Journalizing liability transactions

The following transactions of Denver Pharmacies occurred during 2011 and 2012:

2011 Jan 9 Purchased computer equipment at a cost of $9,000, signing a six-month, 6% note payable for that amount.

Jan 29 Recorded the week’s sales of $64,000, three-fourths on credit, and one-fourth for cash. Sales amounts are subject to a 6% state sales tax.

Feb 5 Sent the last week’s sales tax to the state.

Feb 28 Borrowed $204,000 on a four-year, 10% note payable that calls for $51,000 annual installment payments plus interest. Record the current and long-term portions of the note payable in two separate accounts.

Jul 9 Paid the six-month, 6% note, plus interest, at maturity.

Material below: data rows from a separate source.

-- pv_equiv track=rewrite | github.com/Vascoengif/University-Projects | Aprendizagem Automática/Trabalho 1/main.py | auxiliar_validation_funtion
-- ===== SOURCE A (Python) =====
-- def auxiliar_validation_funtion(index_i, index_k, zdata):
-- 	validation = []
-- 	for zlinha_validacao in zdata:
-- 		index_j = 0
-- 		index_i += 1
-- 		aux_validation = []
-- 		validation.append(validation_funtion(index_i, index_j, index_k, zdata, aux_validation))
-- 	return validation
--
-- def validation_funtion(i, j, k, zdata, array):
--
-- 	if zdata[j-1] == zdata[-1] and j != 0:
-- 		return array
--
-- 	elif zdata[i] != zdata[j]:
-- 		if zdata[i][k] == zdata[i][-1]:
-- 			return array
-- 		elif zdata[i][k] == zdata[j][k]:
-- 			if zdata[i][-1] == zdata[j][-1]:
-- 				array.append(True)
-- 			else:
-- 				array.append(False)
-- 	j += 1
--
-- 	return validation_funtion(i, j, k, zdata, array)
-- ===== SOURCE B (Python) =====
-- def auxiliar_validation_funtion(index_i, index_k, zdata):
--     # Iterative re-implementation: the recursive helper's stopping point (the first
--     # j>=1 with zdata[j-1] == zdata[-1]) is the same for every row, so compute it once
--     # and run a plain bounded loop per row.
--     if not zdata:
--         return []
--     last = zdata[-1]
--     stop = next(p for p, row in enumerate(zdata) if row == last) + 1
--     result = []
--     for r in range(len(zdata)):
--         row_i = zdata[index_i + 1 + r]
--         aux = []
--         for j in range(stop):
--             if row_i != zdata[j]:
--                 if row_i[index_k] == row_i[-1]:
--                     break
--                 if row_i[index_k] == zdata[j][index_k]:
--                     aux.append(row_i[-1] == zdata[j][-1])
--         result.append(aux)
--     return result
-- ===== Notes on version B (the rewrite author's own statement) =====
-- stated objective: simpler
-- what changed: Replaces the per-row unbounded recursion with a plain bounded loop: the recursive helper's stopping index (first j>=1 with zdata[j-1]==zdata[-1]) is the same for every row, so B computes it once and each row runs an iterative for-loop up to it with a break.
-- outside the precondition, e.g. on auxiliar_validation_funtion(-1, 2, [[3, -3]]): A returns [[]], B returns [[]]
import Mathlib
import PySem

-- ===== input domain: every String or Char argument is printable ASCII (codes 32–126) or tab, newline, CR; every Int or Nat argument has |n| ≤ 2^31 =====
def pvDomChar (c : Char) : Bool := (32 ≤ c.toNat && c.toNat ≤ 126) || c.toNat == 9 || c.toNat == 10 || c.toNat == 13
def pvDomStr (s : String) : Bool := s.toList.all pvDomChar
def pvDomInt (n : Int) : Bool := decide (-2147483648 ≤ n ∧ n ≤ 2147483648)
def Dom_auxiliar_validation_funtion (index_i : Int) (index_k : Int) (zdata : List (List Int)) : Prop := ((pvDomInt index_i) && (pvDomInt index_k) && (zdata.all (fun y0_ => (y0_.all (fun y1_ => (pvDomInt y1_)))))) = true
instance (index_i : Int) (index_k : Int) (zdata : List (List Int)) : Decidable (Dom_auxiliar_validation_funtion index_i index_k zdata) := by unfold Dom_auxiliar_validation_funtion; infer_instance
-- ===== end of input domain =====

-- B replaces A's per-row unbounded recursion by one shared, precomputed stopping index and a
-- plain bounded loop per row (simpler decomposition; same return values wherever A returns normally).

-- ===== PORT A =====
-- literal port of A's recursive helper validation_funtion; `none` marks an IndexError (or, at
-- fuel 0, a recursion that would have gone past j = len(zdata), which cannot happen with the
-- fuel auxiliar_validation_funtion passes)
def pvValFun (i j k : Int) (zdata : List (List Int)) (array : List Bool) : Nat → Option (List Bool)
  | 0 => none
  | fuel+1 =>
    match PySem.List.pyGet? zdata (j-1), PySem.List.pyGet? zdata (-1) with
    | some a, some b =>
      if a = b ∧ j ≠ 0 then some array
      else
        match PySem.List.pyGet? zdata i, PySem.List.pyGet? zdata j with
        | some zi, some zj =>
          if zi ≠ zj then
            match PySem.List.pyGet? zi k, PySem.List.pyGet? zi (-1) with
            | some zik, some zil =>
              if zik = zil then some array
              else
                match PySem.List.pyGet? zj k with
                | some zjk =>
                  if zik = zjk then
                    match PySem.List.pyGet? zj (-1) with
                    | some zjl => pvValFun i (j+1) k zdata (array ++ [decide (zil = zjl)]) fuel
                    | none => none
                  else pvValFun i (j+1) k zdata array fuel
                | none => none
            | _, _ => none
          else pvValFun i (j+1) k zdata array fuel
        | _, _ => none
    | _, _ => none

def auxiliar_validation_funtion (index_i : Int) (index_k : Int) (zdata : List (List Int)) : List (List Bool) :=
  (zdata.foldl
    (fun (st : Int × List (List Bool)) _ =>
      let i := st.1 + 1
      (i, st.2 ++ [(pvValFun i 0 index_k zdata [] (zdata.length + 1)).getD []]))
    (index_i, ([] : List (List Bool)))).2

-- ===== PORT B =====
-- literal port of Source B's inner for-loop over range(stop) with its break and early exits
def pvBLoop (row : List Int) (k : Int) (zdata : List (List Int)) : List Nat → List Bool → List Bool
  | [], acc => acc
  | j :: rest, acc =>
    match PySem.List.pyGet? zdata (j : Int) with
    | none => acc
    | some zj =>
      if row ≠ zj then
        match PySem.List.pyGet? row k, PySem.List.pyGet? row (-1) with
        | some rk, some rl =>
          if rk = rl then acc
          else
            match PySem.List.pyGet? zj k with
            | some zjk =>
              if rk = zjk then
                match PySem.List.pyGet? zj (-1) with
                | some zjl => pvBLoop row k zdata rest (acc ++ [decide (rl = zjl)])
                | none => acc
              else pvBLoop row k zdata rest acc
            | none => acc
        | _, _ => acc
      else pvBLoop row k zdata rest acc

def auxiliar_validation_funtion_alt (index_i : Int) (index_k : Int) (zdata : List (List Int)) : List (List Bool) :=
  if zdata = [] then []
  else
    let last := (PySem.List.pyGet? zdata (-1)).getD []
    let stop := zdata.findIdx (fun r => r == last) + 1
    (List.range zdata.length).map (fun (r : Nat) =>
      match PySem.List.pyGet? zdata (index_i + 1 + (r : Int)) with
      | some row => pvBLoop row index_k zdata (List.range stop) []
      | none => [])

-- ===== PRECONDITION & SPEC =====
-- Pre_ = no access of A raises an IndexError: every row index the outer loop reaches and the
-- column index index_k are in range, and rows are nonempty. This is slightly narrower than
-- "A returns": when all compared rows are equal A never indexes into a row, so it also returns
-- with index_k out of range or empty rows (B returns the same value on those inputs).
def Pre_auxiliar_validation_funtion (index_i : Int) (index_k : Int) (zdata : List (List Int)) : Prop :=
  zdata = [] ∨
  ((∀ row ∈ zdata, row ≠ [] ∧ -(row.length : Int) ≤ index_k ∧ index_k < row.length)
    ∧ -(zdata.length : Int) - 1 ≤ index_i ∧ index_i ≤ -1)
instance (index_i : Int) (index_k : Int) (zdata : List (List Int)) : Decidable (Pre_auxiliar_validation_funtion index_i index_k zdata) := by
  unfold Pre_auxiliar_validation_funtion; infer_instance

def pvWitness_auxiliar_validation_funtion : Int × Int × List (List Int) := (-2, 0, [[1, 2], [3, 4]])

def Spec_auxiliar_validation_funtion (index_i : Int) (index_k : Int) (zdata : List (List Int)) (out : List (List Bool)) : Prop := out = auxiliar_validation_funtion_alt index_i index_k zdata
instance (index_i : Int) (index_k : Int) (zdata : List (List Int)) (out : List (List Bool)) : Decidable (Spec_auxiliar_validation_funtion index_i index_k zdata out) := by unfold Spec_auxiliar_validation_funtion; infer_instance

-- ===== CLAIM (what is proved, stated in full; the proofs are below) =====
def Claim_equal_auxiliar_validation_funtion : Prop := ∀ (index_i : Int) (index_k : Int) (zdata : List (List Int)), Dom_auxiliar_validation_funtion index_i index_k zdata → Pre_auxiliar_validation_funtion index_i index_k zdata → Spec_auxiliar_validation_funtion index_i index_k zdata (auxiliar_validation_funtion index_i index_k zdata)

-- ===== LEMMAS AND PROOFS =====

-- inside Pre_, every element access into a row of zdata succeeds
theorem pv_row_some (zdata : List (List Int)) (k : Int) (r : List Int) (hr : r ∈ zdata)
    (hrows : ∀ row ∈ zdata, row ≠ [] ∧ -(row.length : Int) ≤ k ∧ k < row.length) :
    (∃ v, PySem.List.pyGet? r k = some v) ∧ (∃ w, PySem.List.pyGet? r (-1) = some w) := by
  obtain ⟨hne, hk1, hk2⟩ := hrows r hr
  constructor
  · rcases h : PySem.List.pyGet? r k with _ | v
    · rw [PySem.List.pyGet?_eq_none_iff] at h
      exact absurd (by constructor <;> omega : PySem.Raise.InRange r.length k) h
    · exact ⟨v, rfl⟩
  · rw [PySem.List.pyGet?_neg_one]
    rcases h : r.getLast? with _ | w
    · exact absurd (List.getLast?_eq_none_iff.mp h) hne
    · exact ⟨w, rfl⟩

-- one row: A's recursion from j equals B's loop over the remaining indices, for the common
-- stopping point f + 1 (f = first index whose row equals the last row)
theorem pv_loop_eq (k : Int) (zdata : List (List Int)) (last : List Int) (f : Nat)
    (hrows : ∀ row ∈ zdata, row ≠ [] ∧ -(row.length : Int) ≤ k ∧ k < row.length)
    (hlast : PySem.List.pyGet? zdata (-1) = some last)
    (hf : f < zdata.length)
    (hfeq : zdata[f] = last)
    (hfirst : ∀ p (hp : p < f), zdata[p]'(by omega) ≠ last)
    (i : Int) (row : List Int) (hi : PySem.List.pyGet? zdata i = some row) :
    ∀ (n j : Nat) (acc : List Bool) (fuel : Nat), j + n = f + 1 → n < fuel →
      pvValFun i (j : Int) k zdata acc fuel = some (pvBLoop row k zdata (List.range' j n) acc) := by
  intro n
  induction n with
  | zero =>
    intro j acc fuel hj hfuel
    obtain ⟨fuel, rfl⟩ : ∃ m, fuel = m + 1 := ⟨fuel - 1, by omega⟩
    have hj' : j = f + 1 := by omega
    subst hj'
    have hget : PySem.List.pyGet? zdata ((f : Int) + 1 - 1) = some last := by
      have : ((f : Int) + 1 - 1) = (f : Int) := by ring
      rw [this, PySem.List.pyGet?_natCast, List.getElem?_eq_getElem hf, hfeq]
    simp only [pvValFun, List.range'_zero, pvBLoop]
    push_cast
    rw [hget, hlast]
    simp only [true_and]
    rw [if_pos (show ((f : Int) + 1) ≠ 0 by omega)]
  | succ n ih =>
    intro j acc fuel hj hfuel
    obtain ⟨fuel, rfl⟩ : ∃ m, fuel = m + 1 := ⟨fuel - 1, by omega⟩
    have hjf : j ≤ f := by omega
    have hguard : ∀ a, PySem.List.pyGet? zdata ((j : Int) - 1) = some a → ¬(a = last ∧ (j : Int) ≠ 0) := by
      intro a ha
      rcases Nat.eq_zero_or_pos j with hj0 | hj0
      · subst hj0; rintro ⟨_, h0⟩; exact h0 (by norm_num)
      · have hlt : j - 1 < f := by omega
        have : PySem.List.pyGet? zdata ((j : Int) - 1) = some (zdata[j-1]'(by omega)) := by
          have : ((j : Int) - 1) = ((j - 1 : Nat) : Int) := by omega
          rw [this, PySem.List.pyGet?_natCast, List.getElem?_eq_getElem (by omega)]
        rw [this] at ha
        rintro ⟨he, _⟩
        exact hfirst (j-1) hlt (by injection ha with h; rw [h]; exact he)
    have hj1 : PySem.List.pyGet? zdata (j : Int) = some (zdata[j]'(by omega)) := by
      rw [PySem.List.pyGet?_natCast, List.getElem?_eq_getElem (by omega)]
    set zj := zdata[j]'(by omega) with hzj
    have hzjmem : zj ∈ zdata := by rw [hzj]; exact List.getElem_mem _
    have hrowmem : row ∈ zdata := PySem.List.mem_of_pyGet?_eq_some zdata hi
    obtain ⟨a, hga⟩ : ∃ a, PySem.List.pyGet? zdata ((j : Int) - 1) = some a := by
      rcases Nat.eq_zero_or_pos j with h0 | h0
      · subst h0; exact ⟨last, by norm_num [hlast]⟩
      · refine ⟨zdata[j-1]'(by omega), ?_⟩
        rw [show ((j : Int) - 1) = ((j - 1 : Nat) : Int) by omega, PySem.List.pyGet?_natCast,
          List.getElem?_eq_getElem (by omega)]
    have hcast : (j : Int) + 1 = ((j + 1 : Nat) : Int) := by push_cast; ring
    have hrec := fun acc' => ih (j+1) acc' fuel (by omega) (by omega)
    rw [List.range'_succ]
    simp only [pvValFun, pvBLoop, hga, hlast, hi, hj1]
    rw [if_neg (hguard a hga)]
    by_cases hrz : row = zj
    · rw [if_neg (by simpa using hrz), if_neg (by simpa using hrz), hcast, hrec acc]
    · rw [if_pos (by simpa using hrz), if_pos (by simpa using hrz)]
      obtain ⟨⟨rk, hrk⟩, ⟨rl, hrl⟩⟩ := pv_row_some zdata k row hrowmem hrows
      obtain ⟨⟨zjk, hzjk⟩, ⟨zjl, hzjl⟩⟩ := pv_row_some zdata k zj hzjmem hrows
      simp only [hrk, hrl, hzjk, hzjl]
      by_cases h1 : rk = rl
      · rw [if_pos h1, if_pos h1]
      · rw [if_neg h1, if_neg h1]
        by_cases h2 : rk = zjk
        · rw [if_pos h2, if_pos h2, hcast, hrec (acc ++ [decide (rl = zjl)])]
        · rw [if_neg h2, if_neg h2, hcast, hrec acc]

-- A's outer foldl produces one entry per row at consecutive indices index_i+1, index_i+2, …
theorem pv_fold_shape (g : Int → List Bool) :
    ∀ (l : List (List Int)) (i0 : Int) (acc : List (List Bool)),
      (l.foldl (fun (st : Int × List (List Bool)) _ => (st.1 + 1, st.2 ++ [g (st.1 + 1)])) (i0, acc)).2
        = acc ++ (List.range l.length).map (fun (r : Nat) => g (i0 + 1 + (r : Int))) := by
  intro l
  induction l with
  | nil => intro i0 acc; simp
  | cons x t ih =>
    intro i0 acc
    rw [List.foldl_cons, ih]
    rw [List.length_cons, List.range_succ_eq_map, List.map_cons, List.map_map, List.append_assoc, List.singleton_append]
    congr 1
    congr 1
    · norm_num
    · apply List.map_congr_left
      intro r _
      simp only [Function.comp_apply]
      push_cast
      ring_nf

-- ===== VERDICT (by name: the statement is the Claim_ definition above) =====
theorem auxiliar_validation_funtion_spec : Claim_equal_auxiliar_validation_funtion := by
  intro index_i index_k zdata _ hpre
  unfold Spec_auxiliar_validation_funtion
  rcases hpre with hnil | ⟨hrows, hi1, hi2⟩
  · subst hnil
    simp [auxiliar_validation_funtion, auxiliar_validation_funtion_alt]
  by_cases hnil : zdata = []
  · subst hnil
    simp [auxiliar_validation_funtion, auxiliar_validation_funtion_alt]
  -- the last row and the common stopping point
  have hlast : PySem.List.pyGet? zdata (-1) = some (zdata.getLast hnil) := by
    rw [PySem.List.pyGet?_neg_one]; exact List.getLast?_eq_some_getLast hnil
  set last := zdata.getLast hnil with hlastdef
  set f := zdata.findIdx (fun r => r == last) with hfdef
  have hf : f < zdata.length :=
    List.findIdx_lt_length_of_exists ⟨last, List.getLast_mem hnil, by simp⟩
  have hfeq : zdata[f] = last := by
    have := @List.findIdx_getElem _ (fun r => r == last) zdata
      (show List.findIdx (fun r => r == last) zdata < zdata.length from hf)
    simpa using this
  have hfirst : ∀ p (hp : p < f), zdata[p]'(by omega) ≠ last := by
    intro p hp
    have := List.not_of_lt_findIdx (p := fun r => r == last)
      (show p < List.findIdx (fun r => r == last) zdata from hp)
    simpa using this
  -- unfold B's port
  rw [auxiliar_validation_funtion_alt]
  rw [if_neg hnil]
  simp only [hlast, Option.getD_some]
  -- unfold A's port to a map over row numbers
  rw [auxiliar_validation_funtion,
    pv_fold_shape (fun i => (pvValFun i 0 index_k zdata [] (zdata.length + 1)).getD [])]
  rw [List.nil_append]
  apply List.map_congr_left
  intro r hr
  have hrlt : r < zdata.length := List.mem_range.mp hr
  -- the row index is in range
  have hrow : ∃ row, PySem.List.pyGet? zdata (index_i + 1 + (r : Int)) = some row := by
    rcases h : PySem.List.pyGet? zdata (index_i + 1 + (r : Int)) with _ | row
    · rw [PySem.List.pyGet?_eq_none_iff] at h
      exact absurd (by constructor <;> omega : PySem.Raise.InRange zdata.length (index_i + 1 + (r : Int))) h
    · exact ⟨row, rfl⟩
  obtain ⟨row, hrow⟩ := hrow
  rw [hrow]
  have := pv_loop_eq index_k zdata last f hrows hlast hf hfeq hfirst
    (index_i + 1 + (r : Int)) row hrow (f + 1) 0 [] (zdata.length + 1) (by omega) (by omega)
  simp only [Nat.cast_zero] at this
  rw [this, Option.getD_some, List.range_eq_range']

Aug 31 Purchased inventory for $12,000, signing a six-month, 9% note payable.

Dec 31 Accrued warranty expense, which is estimated at 2% of sales of $603,000.

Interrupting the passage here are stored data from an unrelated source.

-- pv_equiv track=rewrite | github.com/LucasLudueno/simulacion-tp | tp1/e9.py | gaps_out_inteval
-- ===== SOURCE A (Python) =====
-- def gaps_out_inteval(start, end, numbers_list):
--  gaps_list = []
--  gaps_count = 0
--
--  is_out_interval = False
--  for number in numbers_list:
--     if number < start or number > end:
--       gaps_count += 1
--       is_out_interval = True
--     else:
--       if is_out_interval:
--         gaps_list.append(gaps_count)
--       gaps_count = 0
--       is_out_interval = False
--
--  if is_out_interval:
--    gaps_list.append(gaps_count)
--
--  return gaps_list
-- ===== SOURCE B (Python) =====
-- def gaps_out_inteval(start, end, numbers_list):
--     # two-pointer run scan: jump over each maximal out-of-interval run at once
--     gaps = []
--     i = 0
--     n = len(numbers_list)
--     while i < n:
--         if numbers_list[i] < start or numbers_list[i] > end:
--             j = i
--             while j < n and (numbers_list[j] < start or numbers_list[j] > end):
--                 j += 1
--             gaps.append(j - i)
--             i = j
--         else:
--             i += 1
--     return gaps
-- ===== Notes on version B (the rewrite author's own statement) =====
-- stated objective: alternative
-- what changed: Replaced the flag-and-counter accumulator loop (with a post-loop flush) by a two-pointer scan that finds each maximal out-of-interval run and appends its length directly, so no running state or final flush is needed.
import Mathlib
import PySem

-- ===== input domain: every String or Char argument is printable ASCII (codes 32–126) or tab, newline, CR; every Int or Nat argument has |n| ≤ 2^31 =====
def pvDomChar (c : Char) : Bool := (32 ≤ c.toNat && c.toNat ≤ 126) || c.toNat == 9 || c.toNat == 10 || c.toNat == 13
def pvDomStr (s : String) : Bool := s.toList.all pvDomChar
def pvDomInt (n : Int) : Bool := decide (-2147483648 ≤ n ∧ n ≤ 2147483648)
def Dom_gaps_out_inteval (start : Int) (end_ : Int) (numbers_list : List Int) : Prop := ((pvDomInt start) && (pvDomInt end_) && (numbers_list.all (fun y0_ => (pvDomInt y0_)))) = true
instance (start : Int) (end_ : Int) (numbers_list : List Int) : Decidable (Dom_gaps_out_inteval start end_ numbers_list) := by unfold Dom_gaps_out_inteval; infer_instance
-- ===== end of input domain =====

-- B replaces A's flag-and-counter loop (with post-loop flush) by a two-pointer run scan; alternative decomposition, same cost, return value equal.

-- ===== PORT A =====
-- literal transliteration: fold over the list carrying (gaps_list, gaps_count, is_out_interval), then the post-loop flush
def gaps_out_inteval (start : Int) (end_ : Int) (numbers_list : List Int) : List Int :=
  let st := numbers_list.foldl
    (fun (s : List Int × Int × Bool) number =>
      if number < start || number > end_ then
        (s.1, s.2.1 + 1, true)
      else
        ((if s.2.2 then s.1 ++ [s.2.1] else s.1), 0, false))
    ([], 0, false)
  if st.2.2 then st.1 ++ [st.2.1] else st.1

-- ===== PORT B =====
-- the inner while loop 'advance j over the run' is takeWhile/dropWhile on the suffix; 'i = j' is recursing on the dropped suffix
def gapsAltGo (p : Int → Bool) : List Int → List Int
  | [] => []
  | x :: xs =>
    if p x then
      (((x :: xs).takeWhile p).length : Int) :: gapsAltGo p ((x :: xs).dropWhile p)
    else
      gapsAltGo p xs
termination_by l => l.length
decreasing_by
  · simp only [List.dropWhile_cons, *]
    exact Nat.lt_succ_of_le (List.length_dropWhile_le p xs)
  · simp

def gaps_out_inteval_alt (start : Int) (end_ : Int) (numbers_list : List Int) : List Int :=
  gapsAltGo (fun n => n < start || n > end_) numbers_list

-- ===== PRECONDITION & SPEC =====
def Spec_gaps_out_inteval (start : Int) (end_ : Int) (numbers_list : List Int) (out : List Int) : Prop := out = gaps_out_inteval_alt start end_ numbers_list
instance (start : Int) (end_ : Int) (numbers_list : List Int) (out : List Int) : Decidable (Spec_gaps_out_inteval start end_ numbers_list out) := by unfold Spec_gaps_out_inteval; infer_instance

-- ===== CLAIM (what is proved, stated in full; the proofs are below) =====
def Claim_equal_gaps_out_inteval : Prop := ∀ (start : Int) (end_ : Int) (numbers_list : List Int), Dom_gaps_out_inteval start end_ numbers_list → Spec_gaps_out_inteval start end_ numbers_list (gaps_out_inteval start end_ numbers_list)

-- ===== LEMMAS AND PROOFS =====

-- proof-side reformulation of A's loop: the remaining list together with the current counter/flag
def gapsGoA (p : Int → Bool) : List Int → Int → Bool → List Int
  | [], cnt, flag => if flag then [cnt] else []
  | x :: xs, cnt, flag =>
    if p x then gapsGoA p xs (cnt + 1) true
    else (if flag then [cnt] else []) ++ gapsGoA p xs 0 false

theorem gapsGoA_spec (p : Int → Bool) :
    ∀ (l : List Int) (acc : List Int) (cnt : Int) (flag : Bool),
    (let st := l.foldl
        (fun (s : List Int × Int × Bool) number =>
          if p number then (s.1, s.2.1 + 1, true)
          else ((if s.2.2 then s.1 ++ [s.2.1] else s.1), 0, false)) (acc, cnt, flag)
      if st.2.2 then st.1 ++ [st.2.1] else st.1) = acc ++ gapsGoA p l cnt flag := by
  intro l
  induction l with
  | nil => intro acc cnt flag; simp [gapsGoA]; split <;> simp
  | cons x xs ih =>
    intro acc cnt flag
    simp only [List.foldl_cons, gapsGoA]
    by_cases h : p x
    · simpa [h] using ih acc (cnt + 1) true
    · by_cases hf : flag
      · simpa [h, hf] using ih (acc ++ [cnt]) 0 false
      · simpa [h, hf] using ih acc 0 false

theorem gapsGoA_true (p : Int → Bool) :
    ∀ (xs : List Int) (cnt : Int),
    gapsGoA p xs cnt true = (cnt + ((xs.takeWhile p).length : Int)) :: gapsGoA p (xs.dropWhile p) 0 false := by
  intro xs
  induction xs with
  | nil => intro cnt; simp [gapsGoA]
  | cons y ys ih =>
    intro cnt
    by_cases h : p y
    · simp only [gapsGoA, h, if_pos, List.takeWhile_cons, List.dropWhile_cons]
      rw [ih (cnt + 1)]
      simp
      ring
    · simp [gapsGoA, h]

theorem gapsGoA_eq_altGo (p : Int → Bool) : ∀ (l : List Int), gapsGoA p l 0 false = gapsAltGo p l
  | [] => by simp [gapsGoA, gapsAltGo]
  | x :: xs => by
    by_cases h : p x
    · rw [gapsAltGo]
      simp only [gapsGoA, h, if_true, List.takeWhile_cons, List.dropWhile_cons]
      rw [gapsGoA_true, gapsGoA_eq_altGo p (xs.dropWhile p)]
      simp
      omega
    · rw [gapsAltGo]
      simp only [gapsGoA, h, Bool.false_eq_true, if_false, List.nil_append]
      exact gapsGoA_eq_altGo p xs
termination_by l => l.length
decreasing_by
  · exact Nat.lt_succ_of_le (List.length_dropWhile_le p xs)
  · simp

-- ===== VERDICT (by name: the statement is the Claim_ definition above) =====
theorem gaps_out_inteval_spec : Claim_equal_gaps_out_inteval := by
  intro start end_ numbers_list _
  unfold Spec_gaps_out_inteval gaps_out_inteval gaps_out_inteval_alt
  rw [gapsGoA_spec (fun n => n < start || n > end_) numbers_list [] 0 false]
  simp [gapsGoA_eq_altGo]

Dec 31 Accrued interest on all outstanding notes payable. Make a separate interest accrual for each note payable.

2012 Feb 28 Paid the first installment and interest for one year on the four-year note payable.

Feb 29 Paid off the 9% note plus interest at maturity.


1. Journalize the transactions inDenver’s general journal. Explanations are not required.